> **PROBLEM DETAILS**
Go through the records and give the number of lines that include "supports", with nothing else.
***
-- pv_equiv track=rewrite | github.com/cnino98/lca-stack | src/lca_stack/ipc/protocol.py | _select_schema_version
-- ===== SOURCE A (Python) =====
-- from typing import Iterable
--
-- SCHEMA_VERSION: int = 1
--
-- def _select_schema_version(advertised: Iterable[int]) -> int:
--     supported = [int(v) for v in advertised]
--     candidates = [v for v in supported if v <= int(SCHEMA_VERSION)]
--     if not candidates:
--         raise ValueError(
--             f"no compatible schema_version (daemon supports {sorted(set(supported))}, "
--             f"client supports <= {int(SCHEMA_VERSION)})"
--         )
--     return int(max(candidates))
-- ===== SOURCE B (Python) =====
-- from typing import Iterable
--
-- SCHEMA_VERSION: int = 1
--
-- def _select_schema_version(advertised: Iterable[int]) -> int:
--     limit = int(SCHEMA_VERSION)
--     supported = [int(v) for v in advertised]
--     # sort descending, then take the first value not above the limit
--     for v in sorted(supported, reverse=True):
--         if v <= limit:
--             return int(v)
--     raise ValueError(
--         f"no compatible schema_version (daemon supports {sorted(set(supported))}, "
--         f"client supports <= {limit})"
--     )
-- ===== Notes on version B (the rewrite author's own statement) =====
-- stated objective: alternative
-- what changed: B sorts the advertised versions in descending order and returns the first one <= SCHEMA_VERSION (early-exit scan over a sorted list), instead of A's filter-comprehension followed by max(); Pre_ excludes inputs with no value <= SCHEMA_VERSION, on which both A and B raise the same ValueError.
import Mathlib
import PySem

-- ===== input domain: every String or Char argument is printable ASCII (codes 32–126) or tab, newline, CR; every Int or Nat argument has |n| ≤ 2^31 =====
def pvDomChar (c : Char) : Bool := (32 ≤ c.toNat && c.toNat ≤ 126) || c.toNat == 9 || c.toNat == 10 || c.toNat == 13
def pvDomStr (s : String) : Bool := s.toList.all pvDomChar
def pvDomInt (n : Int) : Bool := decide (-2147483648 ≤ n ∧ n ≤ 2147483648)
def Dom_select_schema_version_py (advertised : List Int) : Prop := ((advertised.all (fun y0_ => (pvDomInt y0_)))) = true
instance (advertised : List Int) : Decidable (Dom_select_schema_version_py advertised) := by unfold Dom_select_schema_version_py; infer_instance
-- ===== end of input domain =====

-- B sorts descending and returns the first value <= SCHEMA_VERSION (alternative algorithm: sort-then-scan
-- instead of filter+max); Pre_ excludes inputs where both raise the same ValueError.

-- ===== PORT A =====
def select_schema_version_py (advertised : List Int) : Int :=
  let supported := advertised.map (fun v => v)           -- [int(v) for v in advertised]; int() is identity on Int
  let candidates := supported.filter (fun v => v ≤ 1)    -- SCHEMA_VERSION = 1
  match PySem.List.max? candidates (fun x => x) with
  | some m => m
  | none => 0                                            -- ValueError: excluded by Pre_

-- ===== PORT B =====
def select_schema_version_py_alt (advertised : List Int) : Int :=
  let supported := advertised.map (fun v => v)           -- [int(v) for v in advertised]
  match (PySem.List.sorted supported (fun x => x) true).find? (fun v => decide (v ≤ 1)) with
  | some v => v                                          -- early return inside the for loop
  | none => 0                                            -- ValueError: excluded by Pre_

-- ===== PRECONDITION & SPEC =====
-- Pre_ excludes exactly the inputs with no value ≤ SCHEMA_VERSION, on which the Python A raises ValueError.
def Pre_select_schema_version_py (advertised : List Int) : Prop :=
  advertised.any (fun v => decide (v ≤ 1)) = true
instance (advertised : List Int) : Decidable (Pre_select_schema_version_py advertised) := by
  unfold Pre_select_schema_version_py; infer_instance
def pvWitness_select_schema_version_py : List Int := [2, 1, 0]

def Spec_select_schema_version_py (advertised : List Int) (out : Int) : Prop := out = select_schema_version_py_alt advertised
instance (advertised : List Int) (out : Int) : Decidable (Spec_select_schema_version_py advertised out) := by unfold Spec_select_schema_version_py; infer_instance

-- ===== CLAIM (what is proved, stated in full; the proofs are below) =====
def Claim_equal_select_schema_version_py : Prop := ∀ (advertised : List Int), Dom_select_schema_version_py advertised → Pre_select_schema_version_py advertised → Spec_select_schema_version_py advertised (select_schema_version_py advertised)

-- ===== LEMMAS AND PROOFS =====

-- ===== VERDICT (by name: the statement is the Claim_ definition above) =====
theorem select_schema_version_py_spec : Claim_equal_select_schema_version_py := by
  intro advertised _ hpre
  unfold Pre_select_schema_version_py at hpre
  simp only [List.any_eq_true, decide_eq_true_eq] at hpre
  obtain ⟨w, hwmem, hwle⟩ := hpre
  unfold Spec_select_schema_version_py select_schema_version_py select_schema_version_py_alt
  simp only [List.map_id']
  set s := PySem.List.sorted advertised (fun x => x) true with hs
  -- both matches are `some`
  have hmaxne : PySem.List.max? (advertised.filter (fun v => v ≤ 1)) (fun x => x) ≠ none := by
    rw [Ne, PySem.List.max?_eq_none_iff, List.filter_eq_nil_iff]
    intro h
    exact absurd hwle (by simpa using h w hwmem)
  obtain ⟨m, hm⟩ := Option.ne_none_iff_exists'.mp hmaxne
  have hmmem : m ∈ advertised.filter (fun v => v ≤ 1) := PySem.List.max?_mem hm
  have hmmax : ∀ y ∈ advertised.filter (fun v => v ≤ 1), y ≤ m := by
    intro y hy; exact PySem.List.max?_isMax hm y hy
  have hfindne : s.find? (fun v => decide (v ≤ 1)) ≠ none := by
    rw [Ne, List.find?_eq_none]
    push Not
    exact ⟨w, (PySem.List.mem_sorted _ _ _ _).mpr hwmem, by simpa using hwle⟩
  obtain ⟨h, hh⟩ := Option.ne_none_iff_exists'.mp hfindne
  obtain ⟨hph, as, bs, hsplit, hfail⟩ := List.find?_eq_some_iff_append.mp hh
  have hhle : h ≤ 1 := by simpa using hph
  have hperm : s.Perm advertised := PySem.List.sorted_perm _ _ _
  have hpw : s.Pairwise (fun a b => b ≤ a) := by
    simpa [hs] using PySem.List.sorted_pairwise_rev advertised (fun x : Int => x)
  -- h ≤ m : h is in advertised and ≤ 1
  have hhmem : h ∈ advertised := hperm.mem_iff.mp (by rw [hsplit]; simp)
  have h_le_m : h ≤ m := hmmax h (List.mem_filter.mpr ⟨hhmem, by simpa using hhle⟩)
  -- m ≤ h : m is in s; it cannot be in as (those fail v ≤ 1); in h :: bs it is ≤ h by pairwise
  have hmle : m ≤ 1 := by simpa using (List.mem_filter.mp hmmem).2
  have hms : m ∈ s := hperm.mem_iff.mpr (List.mem_filter.mp hmmem).1
  have m_le_h : m ≤ h := by
    rw [hsplit] at hms hpw
    rcases List.mem_append.mp hms with hin | hin
    · exact absurd hmle (by simpa using hfail m hin)
    · rcases List.mem_cons.mp hin with rfl | hin
      · exact le_refl _
      · exact (List.pairwise_cons.mp (List.pairwise_append.mp hpw).2.1).1 m hin
  rw [hm, hh]
  exact le_antisymm m_le_h h_le_m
***
> **TASK ANSWER**
4